■ Problem statement
Report how many lines in the records below hold "have", with no other output.

Dataset entries:

-- pv_equiv track=rewrite | github.com/RuiFSP/CodeWars | Python/6 kyu/numericals.py | numericals
-- ===== SOURCE A (Python) =====
-- from typing import Dict
--
-- def numericals(s: str) -> str:
--     """
--     Replaces each symbol in the string with the occurrence count.
--
--     Args:
--         input_string: The input string to process.
--
--     Returns:
--         The modified string with symbols replaced by occurrence count.
--     """
--     symbol_count: Dict[str, int] = {}
--     output_string = ""
--
--     for symbol in s:
--         if symbol not in symbol_count:
--             symbol_count[symbol] = 1
--         else:
--             symbol_count[symbol] += 1
--
--         output_string += str(symbol_count[symbol])
--
--     return output_string
-- ===== SOURCE B (Python) =====
-- def numericals(s: str) -> str:
--     res = [''] * len(s)
--     for c in dict.fromkeys(s):
--         n = 0
--         new = []
--         for ch, cur in zip(s, res):
--             if ch == c:
--                 n += 1
--                 new.append(str(n))
--             else:
--                 new.append(cur)
--         res = new
--     return ''.join(res)
-- ===== Notes on version B (the rewrite author's own statement) =====
-- stated objective: alternative
-- what changed: B replaces A's single pass with a running count dictionary by a character-at-a-time scatter: for each distinct character (in first-occurrence order) it sweeps the string once, numbering that character's occurrences 1,2,... into a result column, and joins at the end.
import Mathlib
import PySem

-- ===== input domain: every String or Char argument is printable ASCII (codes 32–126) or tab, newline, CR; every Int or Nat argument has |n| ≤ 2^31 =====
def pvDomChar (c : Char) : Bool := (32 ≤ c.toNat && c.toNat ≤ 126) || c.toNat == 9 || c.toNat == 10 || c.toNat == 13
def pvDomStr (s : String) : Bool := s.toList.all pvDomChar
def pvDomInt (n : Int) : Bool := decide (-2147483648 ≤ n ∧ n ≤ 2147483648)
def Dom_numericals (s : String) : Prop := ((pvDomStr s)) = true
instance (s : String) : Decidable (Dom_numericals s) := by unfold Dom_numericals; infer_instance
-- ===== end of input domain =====

-- B replaces A's single-pass running-count dictionary with a per-character scatter
-- (one sweep per distinct character, numbering its occurrences); same return value.


-- ===== PORT A =====
-- one step of A's loop: update the count dict for `symbol`, then append str(count)
def numericalsStep (st : PySem.Dict Char Int × List Char) (symbol : Char) :
    PySem.Dict Char Int × List Char :=
  let d := if st.1.contains symbol = false then st.1.insert symbol 1
           else st.1.modify symbol 0 (· + 1)
  (d, st.2 ++ PySem.Int.toChars (d.getD symbol 0))

def numericals (s : String) : String :=
  String.mk (s.toList.foldl numericalsStep (PySem.Dict.empty, [])).2

-- ===== PORT B =====
-- B's inner sweep for one character c: over zip(s, res), number c's occurrences, keep others
def numericalsInner (c : Char) (pairs : List (Char × List Char)) : Int × List (List Char) :=
  pairs.foldl
    (fun st p =>
      if p.1 == c then (st.1 + 1, st.2 ++ [PySem.Int.toChars (st.1 + 1)])
      else (st.1, st.2 ++ [p.2]))
    (0, [])

def numericals_alt (s : String) : String :=
  String.mk (PySem.Chars.join []
    ((PySem.List.dedup s.toList).foldl
      (fun res c => (numericalsInner c (s.toList.zip res)).2)
      (List.replicate s.toList.length [])))

-- ===== PRECONDITION & SPEC =====
def Spec_numericals (s : String) (out : String) : Prop := out = numericals_alt s
instance (s : String) (out : String) : Decidable (Spec_numericals s out) := by unfold Spec_numericals; infer_instance

-- ===== CLAIM (what is proved, stated in full; the proofs are below) =====
def Claim_equal_numericals : Prop := ∀ (s : String), Dom_numericals s → Spec_numericals s (numericals s)

-- ===== LEMMAS AND PROOFS =====

-- bump the running count of character ch
def pvBump (g : Char → Int) (ch : Char) : Char → Int := fun x => g x + if x = ch then 1 else 0

-- closed form of both ports' output: g x = occurrences of x already consumed
def pvF : List Char → (Char → Int) → List Char
  | [], _ => []
  | c :: t, g => PySem.Int.toChars (g c + 1) ++ pvF t (pvBump g c)

-- B's intermediate res after the characters of S have been scattered
def pvG (S : List Char) : List Char → (Char → Int) → List (List Char)
  | [], _ => []
  | ch :: t, g =>
      (if ch ∈ S then PySem.Int.toChars (g ch + 1) else []) :: pvG S t (pvBump g ch)

lemma pvStep_getD (d : PySem.Dict Char Int) (c x : Char) :
    ((if d.contains c = false then d.insert c 1 else d.modify c 0 (· + 1)).getD x 0)
      = pvBump (fun y => d.getD y 0) c x := by
  unfold pvBump
  by_cases h : d.contains c = false
  · simp only [h, if_true]
    by_cases hx : x = c
    · subst hx
      rw [PySem.Dict.getD_insert_self]
      simp [PySem.Dict.getD, (PySem.Dict.get?_eq_none_iff_contains d x).2 h]
    · rw [PySem.Dict.getD_insert_of_ne d 1 0 hx]
      simp [hx]
  · rw [if_neg h, PySem.Dict.getD_modify]
    by_cases hx : x = c <;> simp [hx]

lemma pvA_closed (l : List Char) (d : PySem.Dict Char Int) (out : List Char) :
    (l.foldl numericalsStep (d, out)).2 = out ++ pvF l (fun x => d.getD x 0) := by
  induction l generalizing d out with
  | nil => simp [pvF]
  | cons c t ih =>
    simp only [List.foldl_cons, numericalsStep, pvF]
    rw [ih]
    have hg : (fun x => ((if d.contains c = false then d.insert c 1
        else d.modify c 0 (· + 1)).getD x 0))
        = pvBump (fun y => d.getD y 0) c := funext (pvStep_getD d c)
    rw [hg, pvStep_getD d c c]
    simp [pvBump]

lemma pvG_nil (l : List Char) (g : Char → Int) :
    pvG [] l g = List.replicate l.length [] := by
  induction l generalizing g with
  | nil => simp [pvG]
  | cons c t ih => simp [pvG, List.replicate_succ, ih]

lemma pvG_congr (S S' : List Char) (h : ∀ x, x ∈ S ↔ x ∈ S') (l : List Char) (g : Char → Int) :
    pvG S l g = pvG S' l g := by
  induction l generalizing g with
  | nil => simp [pvG]
  | cons c t ih => simp only [pvG, ih]; rw [if_congr (h c) rfl rfl]

lemma pvInner_spec (c : Char) (S : List Char) (l : List Char) (g : Char → Int)
    (acc : List (List Char)) :
    (l.zip (pvG S l g)).foldl
        (fun st p =>
          if p.1 == c then (st.1 + 1, st.2 ++ [PySem.Int.toChars (st.1 + 1)])
          else (st.1, st.2 ++ [p.2]))
        (g c, acc)
      = (g c + (l.count c : Int), acc ++ pvG (c :: S) l g) := by
  induction l generalizing g acc with
  | nil => simp [pvG]
  | cons ch t ih =>
    simp only [pvG, List.zip_cons_cons, List.foldl_cons]
    by_cases hc : ch = c
    · subst hc
      simp only [beq_self_eq_true, if_true]
      have h1 : g ch + 1 = pvBump g ch ch := by simp [pvBump]
      rw [h1, ih (pvBump g ch) (acc ++ [PySem.Int.toChars (pvBump g ch ch)])]
      simp only [List.count_cons, List.mem_cons, beq_self_eq_true,
        List.append_assoc, List.singleton_append, Prod.mk.injEq, true_or, if_true]
      constructor
      · simp only [pvBump]; push_cast; ring
      · trivial
    · have hbeq : (ch == c) = false := by simp [hc]
      simp only [hbeq, Bool.false_eq_true, if_false]
      have h1 : g c = pvBump g ch c := by
        unfold pvBump
        rw [if_neg (fun h => hc (Eq.symm h))]
        ring
      rw [h1, ih (pvBump g ch) (acc ++ [if ch ∈ S then PySem.Int.toChars (g ch + 1) else []])]
      have hmem : (ch ∈ c :: S) ↔ (ch ∈ S) := by simp [hc]
      have hcnt : List.count c (ch :: t) = List.count c t := by simp [List.count_cons, hbeq]
      rw [hcnt]
      simp only [List.append_assoc, List.singleton_append, Prod.mk.injEq]
      constructor
      · trivial
      · rw [if_congr hmem rfl rfl]

lemma pvOuter (cs S l : List Char) :
    cs.foldl (fun res c => (numericalsInner c (l.zip res)).2) (pvG S l (fun _ => 0))
      = pvG (cs ++ S) l (fun _ => 0) := by
  induction cs generalizing S with
  | nil => simp
  | cons c cs ih =>
    simp only [List.foldl_cons]
    have hstep : (numericalsInner c (l.zip (pvG S l (fun _ => 0)))).2
        = pvG (c :: S) l (fun _ => 0) := by
      unfold numericalsInner
      have h0 : ((0 : Int), ([] : List (List Char)))
          = ((fun _ => (0 : Int)) c, ([] : List (List Char))) := rfl
      rw [h0, pvInner_spec c S l (fun _ => 0) []]
      simp
    rw [hstep, ih (c :: S)]
    exact pvG_congr _ _ (by intro x; simp; tauto) l _

lemma pvG_flatten (l : List Char) : ∀ (S : List Char) (g : Char → Int),
    (∀ ch ∈ l, ch ∈ S) → (pvG S l g).flatten = pvF l g := by
  induction l with
  | nil => intro S g _; simp [pvG, pvF]
  | cons c t ih =>
    intro S g h
    simp only [pvG, pvF, List.flatten_cons]
    rw [if_pos (h c List.mem_cons_self), ih S (pvBump g c)
      (fun ch hch => h ch (List.mem_cons_of_mem c hch))]

lemma pvJoin_nil_flatten (l : List (List Char)) : PySem.Chars.join [] l = l.flatten := by
  induction l with
  | nil => simp [PySem.Chars.join_nil]
  | cons a t ih =>
    cases t with
    | nil => simp [PySem.Chars.join_singleton]
    | cons b u =>
      simp only [PySem.Chars.join_cons_cons] at *
      simp [ih]

-- ===== VERDICT (by name: the statement is the Claim_ definition above) =====
theorem numericals_spec : Claim_equal_numericals := by
  intro s _
  unfold Spec_numericals numericals numericals_alt
  rw [pvA_closed]
  rw [show List.replicate s.toList.length ([] : List Char)
        = pvG [] s.toList (fun _ => 0) from (pvG_nil s.toList (fun _ => 0)).symm,
    pvOuter, pvJoin_nil_flatten,
    pvG_flatten s.toList _ (fun _ => 0)
      (by intro ch hch; simpa [PySem.List.mem_dedup] using hch)]
  have he : (fun x : Char => (PySem.Dict.empty : PySem.Dict Char Int).getD x 0) = (fun _ => (0 : Int)) :=
    funext (fun x => PySem.Dict.getD_empty x 0)
  simp only [List.nil_append, he]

■ Task response
10